BEGIN Data records
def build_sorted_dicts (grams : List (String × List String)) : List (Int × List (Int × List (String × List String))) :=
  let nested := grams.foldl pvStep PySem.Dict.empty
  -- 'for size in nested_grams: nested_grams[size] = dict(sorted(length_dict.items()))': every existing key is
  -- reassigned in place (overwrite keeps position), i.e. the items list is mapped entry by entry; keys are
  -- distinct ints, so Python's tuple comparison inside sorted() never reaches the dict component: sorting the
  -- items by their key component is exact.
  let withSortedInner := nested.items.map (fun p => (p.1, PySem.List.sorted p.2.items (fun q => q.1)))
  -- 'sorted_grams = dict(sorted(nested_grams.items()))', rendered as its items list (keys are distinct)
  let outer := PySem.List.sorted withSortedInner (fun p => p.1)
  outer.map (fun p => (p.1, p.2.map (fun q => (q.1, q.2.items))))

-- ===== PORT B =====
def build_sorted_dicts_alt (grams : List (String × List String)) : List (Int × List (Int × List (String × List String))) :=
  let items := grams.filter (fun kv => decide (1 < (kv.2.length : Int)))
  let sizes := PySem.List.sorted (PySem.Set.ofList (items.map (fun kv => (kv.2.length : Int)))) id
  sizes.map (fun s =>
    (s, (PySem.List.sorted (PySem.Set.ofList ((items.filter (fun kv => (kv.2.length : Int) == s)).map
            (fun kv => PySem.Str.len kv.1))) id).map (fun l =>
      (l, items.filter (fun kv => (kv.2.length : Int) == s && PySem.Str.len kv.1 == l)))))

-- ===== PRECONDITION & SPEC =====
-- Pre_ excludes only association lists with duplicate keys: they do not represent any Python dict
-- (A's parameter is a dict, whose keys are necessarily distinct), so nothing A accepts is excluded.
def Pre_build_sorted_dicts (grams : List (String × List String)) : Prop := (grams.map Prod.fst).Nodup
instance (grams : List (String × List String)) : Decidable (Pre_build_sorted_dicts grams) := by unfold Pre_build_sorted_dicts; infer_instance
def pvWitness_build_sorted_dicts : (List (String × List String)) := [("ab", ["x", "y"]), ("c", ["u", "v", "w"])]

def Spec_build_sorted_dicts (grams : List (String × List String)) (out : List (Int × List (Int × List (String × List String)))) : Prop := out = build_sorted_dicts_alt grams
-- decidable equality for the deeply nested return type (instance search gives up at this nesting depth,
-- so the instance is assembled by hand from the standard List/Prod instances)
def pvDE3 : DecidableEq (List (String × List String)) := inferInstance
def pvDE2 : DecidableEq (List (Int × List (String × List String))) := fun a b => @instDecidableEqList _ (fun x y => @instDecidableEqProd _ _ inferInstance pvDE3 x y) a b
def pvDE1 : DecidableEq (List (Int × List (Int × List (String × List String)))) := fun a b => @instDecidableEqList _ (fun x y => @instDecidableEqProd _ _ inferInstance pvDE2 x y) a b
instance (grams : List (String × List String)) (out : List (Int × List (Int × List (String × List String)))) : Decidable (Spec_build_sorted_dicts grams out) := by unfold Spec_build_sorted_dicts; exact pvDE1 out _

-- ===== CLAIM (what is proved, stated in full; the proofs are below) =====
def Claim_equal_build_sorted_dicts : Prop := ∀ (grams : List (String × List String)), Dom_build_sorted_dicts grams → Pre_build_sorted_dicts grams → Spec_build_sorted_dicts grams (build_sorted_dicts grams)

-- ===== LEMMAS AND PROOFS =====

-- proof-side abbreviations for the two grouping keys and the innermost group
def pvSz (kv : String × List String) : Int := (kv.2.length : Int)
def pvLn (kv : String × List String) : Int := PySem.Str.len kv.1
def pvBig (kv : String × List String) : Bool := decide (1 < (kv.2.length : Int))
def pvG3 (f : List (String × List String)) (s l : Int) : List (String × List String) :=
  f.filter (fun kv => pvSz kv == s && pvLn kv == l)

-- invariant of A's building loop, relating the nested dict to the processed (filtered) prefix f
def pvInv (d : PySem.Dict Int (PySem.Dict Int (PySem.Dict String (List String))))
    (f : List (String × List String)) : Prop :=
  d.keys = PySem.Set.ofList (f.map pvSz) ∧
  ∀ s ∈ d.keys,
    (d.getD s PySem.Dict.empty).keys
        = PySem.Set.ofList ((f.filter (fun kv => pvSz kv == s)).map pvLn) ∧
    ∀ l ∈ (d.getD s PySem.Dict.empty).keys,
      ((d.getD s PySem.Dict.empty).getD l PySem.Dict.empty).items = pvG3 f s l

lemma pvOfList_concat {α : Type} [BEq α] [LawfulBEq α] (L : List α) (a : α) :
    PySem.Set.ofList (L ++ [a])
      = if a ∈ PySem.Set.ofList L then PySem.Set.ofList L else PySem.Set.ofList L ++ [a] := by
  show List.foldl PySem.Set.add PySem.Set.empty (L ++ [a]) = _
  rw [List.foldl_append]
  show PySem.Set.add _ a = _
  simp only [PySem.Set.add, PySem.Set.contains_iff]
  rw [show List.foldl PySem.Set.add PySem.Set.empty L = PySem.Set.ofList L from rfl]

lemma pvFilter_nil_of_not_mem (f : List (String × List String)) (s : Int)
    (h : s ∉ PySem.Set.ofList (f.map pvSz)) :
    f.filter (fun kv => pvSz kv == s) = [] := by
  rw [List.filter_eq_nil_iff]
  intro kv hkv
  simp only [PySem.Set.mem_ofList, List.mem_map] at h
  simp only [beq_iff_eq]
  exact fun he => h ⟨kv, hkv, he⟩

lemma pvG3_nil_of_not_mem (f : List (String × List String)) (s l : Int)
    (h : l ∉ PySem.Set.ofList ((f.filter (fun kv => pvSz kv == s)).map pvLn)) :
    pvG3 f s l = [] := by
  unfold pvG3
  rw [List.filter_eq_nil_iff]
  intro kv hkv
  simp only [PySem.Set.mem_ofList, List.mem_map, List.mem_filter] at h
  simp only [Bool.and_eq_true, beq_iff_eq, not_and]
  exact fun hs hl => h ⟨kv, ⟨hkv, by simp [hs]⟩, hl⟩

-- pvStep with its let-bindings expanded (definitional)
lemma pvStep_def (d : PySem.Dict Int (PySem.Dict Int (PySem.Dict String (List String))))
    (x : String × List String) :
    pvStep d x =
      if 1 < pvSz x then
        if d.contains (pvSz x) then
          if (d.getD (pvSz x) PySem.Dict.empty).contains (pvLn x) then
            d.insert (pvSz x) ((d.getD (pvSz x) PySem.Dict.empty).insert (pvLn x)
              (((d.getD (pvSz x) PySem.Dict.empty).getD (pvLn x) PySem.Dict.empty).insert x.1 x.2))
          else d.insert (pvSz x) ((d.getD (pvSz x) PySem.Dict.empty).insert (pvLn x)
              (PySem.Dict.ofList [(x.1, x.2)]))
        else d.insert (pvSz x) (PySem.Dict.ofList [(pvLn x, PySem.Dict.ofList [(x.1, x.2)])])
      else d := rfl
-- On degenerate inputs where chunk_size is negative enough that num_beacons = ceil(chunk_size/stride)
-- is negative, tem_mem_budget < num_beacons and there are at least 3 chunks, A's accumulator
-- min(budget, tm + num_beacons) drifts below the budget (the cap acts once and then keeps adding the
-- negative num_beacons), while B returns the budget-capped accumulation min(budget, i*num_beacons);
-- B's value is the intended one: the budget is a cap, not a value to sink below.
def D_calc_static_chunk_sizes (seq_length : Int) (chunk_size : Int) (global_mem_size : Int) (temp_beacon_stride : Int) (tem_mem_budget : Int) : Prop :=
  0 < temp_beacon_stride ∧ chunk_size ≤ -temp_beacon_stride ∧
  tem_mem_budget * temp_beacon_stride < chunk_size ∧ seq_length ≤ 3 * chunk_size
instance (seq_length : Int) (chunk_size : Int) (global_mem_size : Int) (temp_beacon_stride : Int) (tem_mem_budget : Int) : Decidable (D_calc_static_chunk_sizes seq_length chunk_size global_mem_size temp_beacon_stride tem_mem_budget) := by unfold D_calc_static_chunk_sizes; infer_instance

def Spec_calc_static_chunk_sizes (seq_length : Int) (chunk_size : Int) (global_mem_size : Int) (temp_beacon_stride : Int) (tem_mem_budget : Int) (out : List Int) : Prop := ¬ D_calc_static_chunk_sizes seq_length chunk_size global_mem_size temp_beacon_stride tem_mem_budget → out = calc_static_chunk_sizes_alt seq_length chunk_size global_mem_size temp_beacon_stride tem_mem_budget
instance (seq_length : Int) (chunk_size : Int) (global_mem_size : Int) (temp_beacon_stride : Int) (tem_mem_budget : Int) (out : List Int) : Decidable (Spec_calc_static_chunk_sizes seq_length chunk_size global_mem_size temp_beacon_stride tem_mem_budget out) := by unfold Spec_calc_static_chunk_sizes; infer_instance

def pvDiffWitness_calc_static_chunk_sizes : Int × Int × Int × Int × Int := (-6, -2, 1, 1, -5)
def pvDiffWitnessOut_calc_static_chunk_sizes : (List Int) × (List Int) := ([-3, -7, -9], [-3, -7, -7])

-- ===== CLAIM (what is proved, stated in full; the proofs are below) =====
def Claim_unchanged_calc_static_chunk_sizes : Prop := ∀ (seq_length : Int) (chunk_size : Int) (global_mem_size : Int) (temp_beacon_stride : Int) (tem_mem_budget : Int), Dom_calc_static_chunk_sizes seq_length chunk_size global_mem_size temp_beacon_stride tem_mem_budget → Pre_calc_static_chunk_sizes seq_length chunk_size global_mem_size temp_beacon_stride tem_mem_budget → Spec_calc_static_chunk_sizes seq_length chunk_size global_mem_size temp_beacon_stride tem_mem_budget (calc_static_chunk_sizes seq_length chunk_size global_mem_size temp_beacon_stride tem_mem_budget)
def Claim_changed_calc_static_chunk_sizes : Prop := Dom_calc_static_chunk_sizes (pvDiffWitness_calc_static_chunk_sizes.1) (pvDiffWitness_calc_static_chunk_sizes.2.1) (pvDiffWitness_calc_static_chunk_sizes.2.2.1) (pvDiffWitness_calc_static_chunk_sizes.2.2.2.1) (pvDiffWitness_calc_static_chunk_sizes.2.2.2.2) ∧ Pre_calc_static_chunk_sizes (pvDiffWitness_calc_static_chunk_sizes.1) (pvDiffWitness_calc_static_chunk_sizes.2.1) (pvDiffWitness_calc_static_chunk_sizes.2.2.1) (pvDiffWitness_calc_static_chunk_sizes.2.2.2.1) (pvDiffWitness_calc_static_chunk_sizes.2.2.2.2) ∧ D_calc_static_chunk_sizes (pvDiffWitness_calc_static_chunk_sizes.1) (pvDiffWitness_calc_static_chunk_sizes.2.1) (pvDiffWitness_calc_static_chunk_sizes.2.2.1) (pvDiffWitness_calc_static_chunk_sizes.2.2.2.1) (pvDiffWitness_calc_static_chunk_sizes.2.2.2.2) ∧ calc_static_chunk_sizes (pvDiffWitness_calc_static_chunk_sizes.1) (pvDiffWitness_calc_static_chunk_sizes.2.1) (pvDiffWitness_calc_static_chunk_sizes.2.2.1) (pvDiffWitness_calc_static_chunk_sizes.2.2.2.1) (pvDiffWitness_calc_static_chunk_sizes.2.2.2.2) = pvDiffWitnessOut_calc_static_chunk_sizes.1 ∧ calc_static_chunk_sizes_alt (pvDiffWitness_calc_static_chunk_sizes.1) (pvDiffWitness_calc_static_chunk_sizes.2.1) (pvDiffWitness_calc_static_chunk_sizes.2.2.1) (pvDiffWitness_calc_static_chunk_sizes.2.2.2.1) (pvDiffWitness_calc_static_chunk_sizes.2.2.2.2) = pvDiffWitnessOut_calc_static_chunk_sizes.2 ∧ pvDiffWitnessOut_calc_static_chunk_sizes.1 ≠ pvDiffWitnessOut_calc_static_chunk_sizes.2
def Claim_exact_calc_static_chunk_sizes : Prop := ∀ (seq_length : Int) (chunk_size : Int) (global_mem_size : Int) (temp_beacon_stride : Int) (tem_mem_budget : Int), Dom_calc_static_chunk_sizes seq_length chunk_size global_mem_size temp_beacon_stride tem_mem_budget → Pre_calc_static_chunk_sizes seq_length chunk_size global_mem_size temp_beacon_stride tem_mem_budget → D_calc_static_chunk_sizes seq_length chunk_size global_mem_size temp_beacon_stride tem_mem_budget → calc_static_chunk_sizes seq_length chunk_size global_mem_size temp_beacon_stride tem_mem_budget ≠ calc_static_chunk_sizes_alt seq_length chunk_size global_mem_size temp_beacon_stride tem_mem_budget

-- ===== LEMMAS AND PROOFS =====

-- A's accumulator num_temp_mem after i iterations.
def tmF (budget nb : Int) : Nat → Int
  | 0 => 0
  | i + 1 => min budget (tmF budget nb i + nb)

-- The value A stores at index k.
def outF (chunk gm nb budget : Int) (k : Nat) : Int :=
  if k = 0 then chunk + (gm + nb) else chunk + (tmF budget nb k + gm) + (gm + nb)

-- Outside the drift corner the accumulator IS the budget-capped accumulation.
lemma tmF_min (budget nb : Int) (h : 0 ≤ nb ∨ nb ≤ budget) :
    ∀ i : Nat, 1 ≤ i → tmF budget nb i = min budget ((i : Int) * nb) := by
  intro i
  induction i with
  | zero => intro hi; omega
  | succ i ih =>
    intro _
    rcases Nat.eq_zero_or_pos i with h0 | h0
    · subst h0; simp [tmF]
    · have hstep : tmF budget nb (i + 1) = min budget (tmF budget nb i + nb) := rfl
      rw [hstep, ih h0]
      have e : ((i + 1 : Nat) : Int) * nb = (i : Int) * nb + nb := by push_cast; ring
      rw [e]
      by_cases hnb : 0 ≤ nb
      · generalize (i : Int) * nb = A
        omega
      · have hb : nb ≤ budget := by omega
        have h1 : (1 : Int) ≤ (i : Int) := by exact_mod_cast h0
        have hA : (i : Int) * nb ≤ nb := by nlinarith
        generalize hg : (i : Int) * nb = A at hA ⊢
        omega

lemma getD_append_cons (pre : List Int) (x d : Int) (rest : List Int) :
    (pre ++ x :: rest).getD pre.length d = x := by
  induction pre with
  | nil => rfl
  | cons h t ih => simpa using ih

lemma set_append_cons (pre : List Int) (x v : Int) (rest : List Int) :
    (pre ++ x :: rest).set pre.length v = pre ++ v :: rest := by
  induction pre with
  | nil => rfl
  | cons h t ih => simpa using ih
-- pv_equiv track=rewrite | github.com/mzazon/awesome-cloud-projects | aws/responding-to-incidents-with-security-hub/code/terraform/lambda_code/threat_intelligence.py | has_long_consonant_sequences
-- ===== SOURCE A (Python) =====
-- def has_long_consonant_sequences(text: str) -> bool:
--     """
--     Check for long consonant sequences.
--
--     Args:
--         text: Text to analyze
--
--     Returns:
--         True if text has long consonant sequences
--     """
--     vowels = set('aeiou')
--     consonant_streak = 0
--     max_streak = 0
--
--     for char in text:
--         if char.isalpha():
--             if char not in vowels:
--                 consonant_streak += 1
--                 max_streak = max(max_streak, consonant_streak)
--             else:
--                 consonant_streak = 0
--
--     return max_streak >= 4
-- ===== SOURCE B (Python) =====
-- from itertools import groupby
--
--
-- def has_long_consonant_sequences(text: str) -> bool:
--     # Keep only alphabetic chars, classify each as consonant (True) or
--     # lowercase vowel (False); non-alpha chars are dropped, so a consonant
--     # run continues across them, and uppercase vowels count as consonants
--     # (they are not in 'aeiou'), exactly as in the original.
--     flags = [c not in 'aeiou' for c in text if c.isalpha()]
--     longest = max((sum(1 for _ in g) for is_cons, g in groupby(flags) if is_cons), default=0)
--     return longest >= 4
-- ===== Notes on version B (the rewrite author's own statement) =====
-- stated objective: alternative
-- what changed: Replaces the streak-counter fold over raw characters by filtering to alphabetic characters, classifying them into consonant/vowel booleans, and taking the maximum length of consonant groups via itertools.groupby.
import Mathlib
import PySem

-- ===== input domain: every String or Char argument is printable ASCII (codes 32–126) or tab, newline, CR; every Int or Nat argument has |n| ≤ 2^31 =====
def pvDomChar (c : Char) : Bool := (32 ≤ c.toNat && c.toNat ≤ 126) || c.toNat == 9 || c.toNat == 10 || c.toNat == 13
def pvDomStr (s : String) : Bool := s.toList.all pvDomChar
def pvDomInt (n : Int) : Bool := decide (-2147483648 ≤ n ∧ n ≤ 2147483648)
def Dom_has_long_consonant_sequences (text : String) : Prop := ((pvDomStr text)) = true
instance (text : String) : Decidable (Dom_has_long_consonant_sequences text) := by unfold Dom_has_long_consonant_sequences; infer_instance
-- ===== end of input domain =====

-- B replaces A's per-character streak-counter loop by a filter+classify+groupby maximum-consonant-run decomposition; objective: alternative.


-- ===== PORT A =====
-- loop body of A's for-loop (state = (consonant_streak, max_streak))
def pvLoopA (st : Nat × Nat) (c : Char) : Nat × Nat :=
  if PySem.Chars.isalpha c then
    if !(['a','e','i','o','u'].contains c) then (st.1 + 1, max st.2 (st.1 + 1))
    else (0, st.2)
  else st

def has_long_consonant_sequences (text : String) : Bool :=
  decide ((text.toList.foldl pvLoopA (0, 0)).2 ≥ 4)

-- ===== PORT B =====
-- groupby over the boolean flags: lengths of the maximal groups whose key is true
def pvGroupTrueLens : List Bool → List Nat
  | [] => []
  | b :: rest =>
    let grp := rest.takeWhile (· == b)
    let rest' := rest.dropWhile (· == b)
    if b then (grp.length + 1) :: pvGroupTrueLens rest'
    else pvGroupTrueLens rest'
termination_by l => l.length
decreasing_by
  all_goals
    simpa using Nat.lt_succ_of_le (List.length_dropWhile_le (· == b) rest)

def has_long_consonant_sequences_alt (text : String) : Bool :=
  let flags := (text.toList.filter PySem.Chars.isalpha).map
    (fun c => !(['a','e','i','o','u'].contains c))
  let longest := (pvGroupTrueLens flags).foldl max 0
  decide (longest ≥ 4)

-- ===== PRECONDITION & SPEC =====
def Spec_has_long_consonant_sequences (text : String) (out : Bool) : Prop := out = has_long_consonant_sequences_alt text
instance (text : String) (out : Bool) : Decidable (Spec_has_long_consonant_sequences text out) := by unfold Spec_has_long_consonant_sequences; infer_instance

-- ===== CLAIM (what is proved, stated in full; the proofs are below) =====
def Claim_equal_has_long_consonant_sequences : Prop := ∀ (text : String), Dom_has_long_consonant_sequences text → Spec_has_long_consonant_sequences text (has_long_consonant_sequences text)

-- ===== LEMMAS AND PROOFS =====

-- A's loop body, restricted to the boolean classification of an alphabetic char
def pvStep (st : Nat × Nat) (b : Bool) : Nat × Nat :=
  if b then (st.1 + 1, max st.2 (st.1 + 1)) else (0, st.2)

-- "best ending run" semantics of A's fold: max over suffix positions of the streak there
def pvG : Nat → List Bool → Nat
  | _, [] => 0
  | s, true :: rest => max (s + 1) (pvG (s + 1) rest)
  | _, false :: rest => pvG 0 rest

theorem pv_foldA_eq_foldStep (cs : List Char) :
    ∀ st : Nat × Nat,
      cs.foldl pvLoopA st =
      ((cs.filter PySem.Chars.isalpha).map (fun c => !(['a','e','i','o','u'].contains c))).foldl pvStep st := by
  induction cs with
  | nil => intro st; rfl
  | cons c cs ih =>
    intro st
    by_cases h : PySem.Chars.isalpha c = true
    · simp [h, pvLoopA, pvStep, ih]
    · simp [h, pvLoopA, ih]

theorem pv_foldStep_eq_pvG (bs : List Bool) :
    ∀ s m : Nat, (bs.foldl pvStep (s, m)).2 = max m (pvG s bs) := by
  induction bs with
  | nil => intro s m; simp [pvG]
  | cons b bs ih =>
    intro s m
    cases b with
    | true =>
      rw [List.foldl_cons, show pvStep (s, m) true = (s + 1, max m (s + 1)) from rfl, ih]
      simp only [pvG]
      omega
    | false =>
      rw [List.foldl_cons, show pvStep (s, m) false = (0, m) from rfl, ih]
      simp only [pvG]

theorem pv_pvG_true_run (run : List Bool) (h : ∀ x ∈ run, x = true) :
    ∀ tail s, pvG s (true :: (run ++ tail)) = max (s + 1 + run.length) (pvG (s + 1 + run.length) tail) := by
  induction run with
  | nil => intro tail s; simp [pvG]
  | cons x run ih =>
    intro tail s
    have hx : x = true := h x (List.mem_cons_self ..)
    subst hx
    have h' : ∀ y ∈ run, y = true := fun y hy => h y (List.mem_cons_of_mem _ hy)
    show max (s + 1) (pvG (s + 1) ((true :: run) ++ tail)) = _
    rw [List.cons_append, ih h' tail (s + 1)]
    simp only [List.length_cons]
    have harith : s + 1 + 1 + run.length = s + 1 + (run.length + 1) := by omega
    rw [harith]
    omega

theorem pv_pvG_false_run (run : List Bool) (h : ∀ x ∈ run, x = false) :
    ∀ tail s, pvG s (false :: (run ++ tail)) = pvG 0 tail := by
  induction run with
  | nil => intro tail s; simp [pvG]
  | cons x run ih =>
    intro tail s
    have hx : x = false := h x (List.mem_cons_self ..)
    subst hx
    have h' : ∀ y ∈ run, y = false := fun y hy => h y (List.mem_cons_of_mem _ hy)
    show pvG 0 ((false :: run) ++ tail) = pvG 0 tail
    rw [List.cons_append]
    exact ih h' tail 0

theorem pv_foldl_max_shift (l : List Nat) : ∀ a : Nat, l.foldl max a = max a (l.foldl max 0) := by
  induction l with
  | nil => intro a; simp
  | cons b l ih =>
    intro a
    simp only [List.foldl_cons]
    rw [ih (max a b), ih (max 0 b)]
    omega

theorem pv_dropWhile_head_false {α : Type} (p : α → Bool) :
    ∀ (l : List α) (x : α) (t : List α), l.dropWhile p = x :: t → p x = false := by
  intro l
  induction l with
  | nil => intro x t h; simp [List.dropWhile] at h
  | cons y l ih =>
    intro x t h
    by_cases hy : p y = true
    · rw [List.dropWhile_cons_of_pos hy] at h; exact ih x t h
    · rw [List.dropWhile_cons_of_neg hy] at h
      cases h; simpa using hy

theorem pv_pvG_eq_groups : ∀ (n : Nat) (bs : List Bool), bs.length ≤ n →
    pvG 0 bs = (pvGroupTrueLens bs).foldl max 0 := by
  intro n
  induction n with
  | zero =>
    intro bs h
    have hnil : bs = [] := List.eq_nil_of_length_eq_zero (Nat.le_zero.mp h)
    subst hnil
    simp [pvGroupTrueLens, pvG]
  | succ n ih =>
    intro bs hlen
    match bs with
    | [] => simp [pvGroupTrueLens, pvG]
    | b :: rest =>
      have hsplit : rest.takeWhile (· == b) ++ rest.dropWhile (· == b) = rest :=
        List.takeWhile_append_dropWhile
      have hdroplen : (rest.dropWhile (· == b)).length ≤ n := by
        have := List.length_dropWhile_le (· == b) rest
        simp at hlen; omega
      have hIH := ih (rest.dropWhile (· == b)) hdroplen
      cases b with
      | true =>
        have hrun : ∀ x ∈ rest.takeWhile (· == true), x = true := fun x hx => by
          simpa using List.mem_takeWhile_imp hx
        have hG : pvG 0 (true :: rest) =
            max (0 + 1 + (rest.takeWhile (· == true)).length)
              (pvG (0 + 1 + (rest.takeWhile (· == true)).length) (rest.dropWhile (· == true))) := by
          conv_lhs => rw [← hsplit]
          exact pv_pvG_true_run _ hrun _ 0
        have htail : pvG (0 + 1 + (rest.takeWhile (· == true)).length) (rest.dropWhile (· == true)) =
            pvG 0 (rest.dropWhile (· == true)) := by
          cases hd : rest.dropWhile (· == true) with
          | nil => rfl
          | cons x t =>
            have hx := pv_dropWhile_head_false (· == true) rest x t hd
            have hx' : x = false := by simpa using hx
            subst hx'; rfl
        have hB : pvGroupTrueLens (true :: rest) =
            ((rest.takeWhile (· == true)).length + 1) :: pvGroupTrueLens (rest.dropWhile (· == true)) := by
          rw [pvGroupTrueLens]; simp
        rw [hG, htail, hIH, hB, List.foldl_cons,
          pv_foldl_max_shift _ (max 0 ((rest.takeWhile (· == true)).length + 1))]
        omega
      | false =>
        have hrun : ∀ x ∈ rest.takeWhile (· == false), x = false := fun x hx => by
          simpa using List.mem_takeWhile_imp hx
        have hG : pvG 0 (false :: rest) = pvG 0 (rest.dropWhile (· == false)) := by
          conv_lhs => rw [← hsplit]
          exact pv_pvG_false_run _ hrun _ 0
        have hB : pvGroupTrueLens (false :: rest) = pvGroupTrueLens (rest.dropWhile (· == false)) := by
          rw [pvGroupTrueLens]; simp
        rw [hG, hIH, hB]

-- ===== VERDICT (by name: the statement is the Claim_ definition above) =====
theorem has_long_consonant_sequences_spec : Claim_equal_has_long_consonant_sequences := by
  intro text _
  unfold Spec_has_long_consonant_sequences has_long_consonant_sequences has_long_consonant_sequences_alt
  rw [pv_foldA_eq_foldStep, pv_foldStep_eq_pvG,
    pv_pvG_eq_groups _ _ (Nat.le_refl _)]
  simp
END Data records
_Exercise brief:_ Report each line in the data above that holds the word "vowels" by copying it.

_Solution below:_
--     vowels = set('aeiou')
--             if char not in vowels:
--     # run continues across them, and uppercase vowels count as consonants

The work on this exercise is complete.